◆ SUPPLIED RECORDS:
-- pv_equiv track=rewrite | github.com/athul-vinayak/HeadSpin | Date.py | daycheck
-- ===== SOURCE A (Python) =====
-- def daycheck(month,day,year):
--     monthlist1 = [1,3,5,7,8,10,12]
--     monthlist2 = [4,6,9,11]
--     monthlist3 = 2
--     for mon in monthlist1:
--         if month == mon:
--             if day >=1 and day <= 31:
--                 return True
--             else:
--                 return False
--     for mon in monthlist2:
--         if month == mon:
--             if day >= 1 and day <= 30:
--                 return True
--             else:
--                 return False
--     if month == monthlist3:
--         if(year % 4)==0:
--             if(year % 100)==0:
--                 if(year % 400)==0:
--                     if day >=1 and day <= 29:
--                         return True
--                     else:
--                         return False
--                 else:
--                     if day >=1 and day <= 28:
--                         return True
--                     else:
--                         return False
--             else:
--                 if day >=1 and day <= 29:
--                     return True
--                 else:
--                     return False
--         else:
--             if day >=1 and day <= 28:
--                 return True
--             else:
--                 return False
-- ===== SOURCE B (Python) =====
-- def daycheck(month, day, year):
--     leap = year % 4 == 0 and (year % 100 != 0 or year % 400 == 0)
--     maxdays = {1: 31, 2: 29 if leap else 28, 3: 31, 4: 30, 5: 31, 6: 30,
--                7: 31, 8: 31, 9: 30, 10: 31, 11: 30, 12: 31}
--     if month not in maxdays:
--         return None
--     return 1 <= day <= maxdays[month]
-- ===== Notes on version B (the rewrite author's own statement) =====
-- stated objective: simpler
-- what changed: Replaces A's two list-scanning loops and the four-level nested leap-year if-tree with one month->max-days table (February computed from a flat closed-form leap boolean) and a single range comparison.
import Mathlib
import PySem

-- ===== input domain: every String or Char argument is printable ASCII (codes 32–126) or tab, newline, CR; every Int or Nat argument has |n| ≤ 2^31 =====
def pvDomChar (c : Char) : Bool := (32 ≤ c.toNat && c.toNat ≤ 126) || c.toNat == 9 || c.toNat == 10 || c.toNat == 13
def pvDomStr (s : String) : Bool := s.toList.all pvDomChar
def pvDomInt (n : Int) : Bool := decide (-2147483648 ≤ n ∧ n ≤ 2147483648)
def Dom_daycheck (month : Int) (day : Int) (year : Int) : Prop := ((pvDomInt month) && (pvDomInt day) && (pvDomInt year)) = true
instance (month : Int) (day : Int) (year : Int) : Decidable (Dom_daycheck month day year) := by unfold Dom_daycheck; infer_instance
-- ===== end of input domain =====

-- B replaces A's list-scanning loops and nested leap-year branches with a month->max-days table and one range comparison (simpler decomposition; same cost).


-- ===== PORT A =====
-- Loop 'for mon in monthlist1: if month == mon: return (1<=day<=31)'
def scan31 (xs : List Int) (month : Int) (day : Int) : Option Bool :=
  match xs with
  | [] => none
  | mon :: rest =>
    if month == mon then some (decide (1 ≤ day ∧ day ≤ 31)) else scan31 rest month day

-- Loop 'for mon in monthlist2: if month == mon: return (1<=day<=30)'
def scan30 (xs : List Int) (month : Int) (day : Int) : Option Bool :=
  match xs with
  | [] => none
  | mon :: rest =>
    if month == mon then some (decide (1 ≤ day ∧ day ≤ 30)) else scan30 rest month day

def daycheck (month : Int) (day : Int) (year : Int) : Option Bool :=
  let monthlist1 : List Int := [1,3,5,7,8,10,12]
  let monthlist2 : List Int := [4,6,9,11]
  let monthlist3 : Int := 2
  match scan31 monthlist1 month day with
  | some b => some b
  | none =>
  match scan30 monthlist2 month day with
  | some b => some b
  | none =>
  if month == monthlist3 then
    if PySem.Int.mod year 4 == 0 then
      if PySem.Int.mod year 100 == 0 then
        if PySem.Int.mod year 400 == 0 then
          some (decide (1 ≤ day ∧ day ≤ 29))
        else
          some (decide (1 ≤ day ∧ day ≤ 28))
      else
        some (decide (1 ≤ day ∧ day ≤ 29))
    else
      some (decide (1 ≤ day ∧ day ≤ 28))
  else none

-- ===== PORT B =====
def daycheck_alt (month : Int) (day : Int) (year : Int) : Option Bool :=
  let leap : Bool := PySem.Int.mod year 4 == 0 && (PySem.Int.mod year 100 != 0 || PySem.Int.mod year 400 == 0)
  let maxdays : PySem.Dict Int Int := PySem.Dict.ofList
    [(1,31),(2, if leap then 29 else 28),(3,31),(4,30),(5,31),(6,30),
     (7,31),(8,31),(9,30),(10,31),(11,30),(12,31)]
  match maxdays.get? month with
  | none => none
  | some md => some (decide (1 ≤ day ∧ day ≤ md))

-- ===== PRECONDITION & SPEC =====
def Spec_daycheck (month : Int) (day : Int) (year : Int) (out : Option Bool) : Prop := out = daycheck_alt month day year
instance (month : Int) (day : Int) (year : Int) (out : Option Bool) : Decidable (Spec_daycheck month day year out) := by unfold Spec_daycheck; infer_instance

-- ===== CLAIM (what is proved, stated in full; the proofs are below) =====
def Claim_equal_daycheck : Prop := ∀ (month : Int) (day : Int) (year : Int), Dom_daycheck month day year → Spec_daycheck month day year (daycheck month day year)

-- ===== LEMMAS AND PROOFS =====

-- ===== VERDICT (by name: the statement is the Claim_ definition above) =====
set_option maxHeartbeats 2000000 in
theorem daycheck_spec : Claim_equal_daycheck := by
  intro month day year _
  unfold Spec_daycheck
  by_cases h1 : 1 ≤ month ∧ month ≤ 12
  · obtain ⟨hl, hr⟩ := h1
    interval_cases month <;>
      simp only [daycheck, daycheck_alt, scan31, scan30] <;>
      norm_num [PySem.Dict.ofList, PySem.Dict.update, PySem.Dict.insert, PySem.Dict.empty,
                PySem.Dict.get?, List.find?] <;>
      split_ifs <;> (try simp_all)
  · have h2 : month < 1 ∨ 12 < month := by omega
    have e1 : ((1:Int) == month) = false := by rw [beq_eq_false_iff_ne]; omega
    have f1 : ((month == (1:Int))) = false := by rw [beq_eq_false_iff_ne]; omega
    have e2 : ((2:Int) == month) = false := by rw [beq_eq_false_iff_ne]; omega
    have f2 : ((month == (2:Int))) = false := by rw [beq_eq_false_iff_ne]; omega
    have e3 : ((3:Int) == month) = false := by rw [beq_eq_false_iff_ne]; omega
    have f3 : ((month == (3:Int))) = false := by rw [beq_eq_false_iff_ne]; omega
    have e4 : ((4:Int) == month) = false := by rw [beq_eq_false_iff_ne]; omega
    have f4 : ((month == (4:Int))) = false := by rw [beq_eq_false_iff_ne]; omega
    have e5 : ((5:Int) == month) = false := by rw [beq_eq_false_iff_ne]; omega
    have f5 : ((month == (5:Int))) = false := by rw [beq_eq_false_iff_ne]; omega
    have e6 : ((6:Int) == month) = false := by rw [beq_eq_false_iff_ne]; omega
    have f6 : ((month == (6:Int))) = false := by rw [beq_eq_false_iff_ne]; omega
    have e7 : ((7:Int) == month) = false := by rw [beq_eq_false_iff_ne]; omega
    have f7 : ((month == (7:Int))) = false := by rw [beq_eq_false_iff_ne]; omega
    have e8 : ((8:Int) == month) = false := by rw [beq_eq_false_iff_ne]; omega
    have f8 : ((month == (8:Int))) = false := by rw [beq_eq_false_iff_ne]; omega
    have e9 : ((9:Int) == month) = false := by rw [beq_eq_false_iff_ne]; omega
    have f9 : ((month == (9:Int))) = false := by rw [beq_eq_false_iff_ne]; omega
    have e10 : ((10:Int) == month) = false := by rw [beq_eq_false_iff_ne]; omega
    have f10 : ((month == (10:Int))) = false := by rw [beq_eq_false_iff_ne]; omega
    have e11 : ((11:Int) == month) = false := by rw [beq_eq_false_iff_ne]; omega
    have f11 : ((month == (11:Int))) = false := by rw [beq_eq_false_iff_ne]; omega
    have e12 : ((12:Int) == month) = false := by rw [beq_eq_false_iff_ne]; omega
    have f12 : ((month == (12:Int))) = false := by rw [beq_eq_false_iff_ne]; omega
    simp only [daycheck, daycheck_alt, scan31, scan30]
    norm_num [PySem.Dict.ofList, PySem.Dict.update, PySem.Dict.insert, PySem.Dict.empty,
              PySem.Dict.get?, List.find?, e1, e2, e3, e4, e5, e6, e7, e8, e9, e10, e11, e12,
              f1, f2, f3, f4, f5, f6, f7, f8, f9, f10, f11, f12]
-- run-length encoding of an already-sorted list = its distinct values (in order of
-- first occurrence) with their multiplicities
lemma rle_sorted (xs : List Int) (h : xs.Pairwise (· ≤ ·)) :
    xs.foldl rleStep [] = (PySem.List.dedup xs).map (fun v => ((xs.count v : Int), v)) := by
  induction xs using List.reverseRecOn with
  | nil => rfl
  | append_singleton ys y ih =>
    have hys : ys.Pairwise (· ≤ ·) := (List.pairwise_append.1 h).1
    have hle : ∀ z ∈ ys, z ≤ y := fun z hz =>
      (List.pairwise_append.1 h).2.2 z hz y (List.mem_singleton_self _)
    rw [List.foldl_append, List.foldl_cons, List.foldl_nil, ih hys]
    by_cases hnil : ys = []
    · subst hnil
      simp [rleStep, PySem.List.dedup_eq_ofList, PySem.Set.ofList, PySem.Set.add]
    · set D := PySem.List.dedup ys with hD
      have hDne : D ≠ [] := by
        have hm : ys.getLast hnil ∈ D := by
          rw [hD, PySem.List.mem_dedup]; exact List.getLast_mem hnil
        intro hc; rw [hc] at hm; exact (List.not_mem_nil).elim hm
      have hDpw : D.Pairwise (· ≤ ·) := List.Pairwise.sublist (dedup_sublist ys) hys
      rcases List.eq_nil_or_concat D with hDE | ⟨E, w, hDE⟩
      · exact absurd hDE hDne
      rw [List.concat_eq_append] at hDE
      have hNodup : D.Nodup := by rw [hD]; exact PySem.List.nodup_dedup _
      have hwE : w ∉ E := by
        have := hNodup
        rw [hDE] at this
        exact fun hc => (List.disjoint_of_nodup_append this) hc (List.mem_singleton_self _)
      have hw_mem : w ∈ ys := by
        have : w ∈ D := by rw [hDE]; exact List.mem_append_right _ (List.mem_singleton_self _)
        rw [hD, PySem.List.mem_dedup] at this
        exact this
      have hmax : ∀ z ∈ D, z ≤ w := by
        intro z hz
        rw [hDE] at hz
        rcases List.mem_append.1 hz with h1 | h1
        · have := hDpw
          rw [hDE] at this
          exact (List.pairwise_append.1 this).2.2 z h1 w (List.mem_singleton_self _)
        · rw [List.mem_singleton.1 h1]
      have hmap_last : (D.map (fun v => ((ys.count v : Int), v))).getLast?
          = some ((ys.count w : Int), w) := by
        rw [hDE, List.map_append]
        simp
      by_cases hwy : w = y
      · -- y equals the largest value already seen: the last run is extended
        have hbeq : (w == y) = true := by simp [hwy]
        rw [rleStep, hmap_last]
        simp only [hbeq, if_pos]
        have hymem : y ∈ ys := hwy ▸ hw_mem
        have hDD : PySem.List.dedup (ys ++ [y]) = D := by
          simp only [PySem.List.dedup_eq_ofList, PySem.Set.ofList_append_singleton]
          rw [PySem.Set.add_of_mem (by rw [PySem.Set.mem_ofList]; exact hymem)]
          rw [hD, PySem.List.dedup_eq_ofList]
        rw [hDD, hDE, List.map_append, List.map_append]
        simp only [List.map_cons, List.map_nil]
        rw [List.dropLast_concat]
        congr 1
        · refine List.map_congr_left (fun v hv => ?_)
          have hvy : y ≠ v := by
            rintro rfl; exact hwE (hwy ▸ hv)
          simp [List.count_append, hvy]
        · rw [hwy]
          simp [List.count_append]
      · -- y is a new value: a fresh run is appended
        have hbeq : (w == y) = false := by simp [hwy]
        rw [rleStep, hmap_last]
        simp only [hbeq, Bool.false_eq_true, if_false]
        have hymem : y ∉ ys := by
          intro hin
          have hyD : y ∈ D := by rw [hD, PySem.List.mem_dedup]; exact hin
          exact hwy (le_antisymm (hle w hw_mem) (hmax y hyD))
        have hDD : PySem.List.dedup (ys ++ [y]) = D ++ [y] := by
          simp only [PySem.List.dedup_eq_ofList, PySem.Set.ofList_append_singleton]
          rw [PySem.Set.add_of_not_mem (by rw [PySem.Set.mem_ofList]; exact hymem)]
          rw [hD, PySem.List.dedup_eq_ofList]
        rw [hDD, List.map_append]
        congr 1
        · refine List.map_congr_left (fun v hv => ?_)
          have hvy : y ≠ v := by
            rintro rfl
            exact hymem (by rwa [hD, PySem.List.mem_dedup] at hv)
          simp [List.count_append, hvy]
        · have : List.count y ys = 0 := List.count_eq_zero.2 hymem
          simp [List.count_append, this]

◆ INSTRUCTIONS FOR THE TASK:
Above are the records; from them, give again exactly the lines from the one containing "def pvDomStr (s" to the one containing "unfold Dom_daycheck; infer_instance", both lines included, and nothing more.

◆ SOLUTION BELOW:
def pvDomStr (s : String) : Bool := s.toList.all pvDomChar
def pvDomInt (n : Int) : Bool := decide (-2147483648 ≤ n ∧ n ≤ 2147483648)
def Dom_daycheck (month : Int) (day : Int) (year : Int) : Prop := ((pvDomInt month) && (pvDomInt day) && (pvDomInt year)) = true
instance (month : Int) (day : Int) (year : Int) : Decidable (Dom_daycheck month day year) := by unfold Dom_daycheck; infer_instance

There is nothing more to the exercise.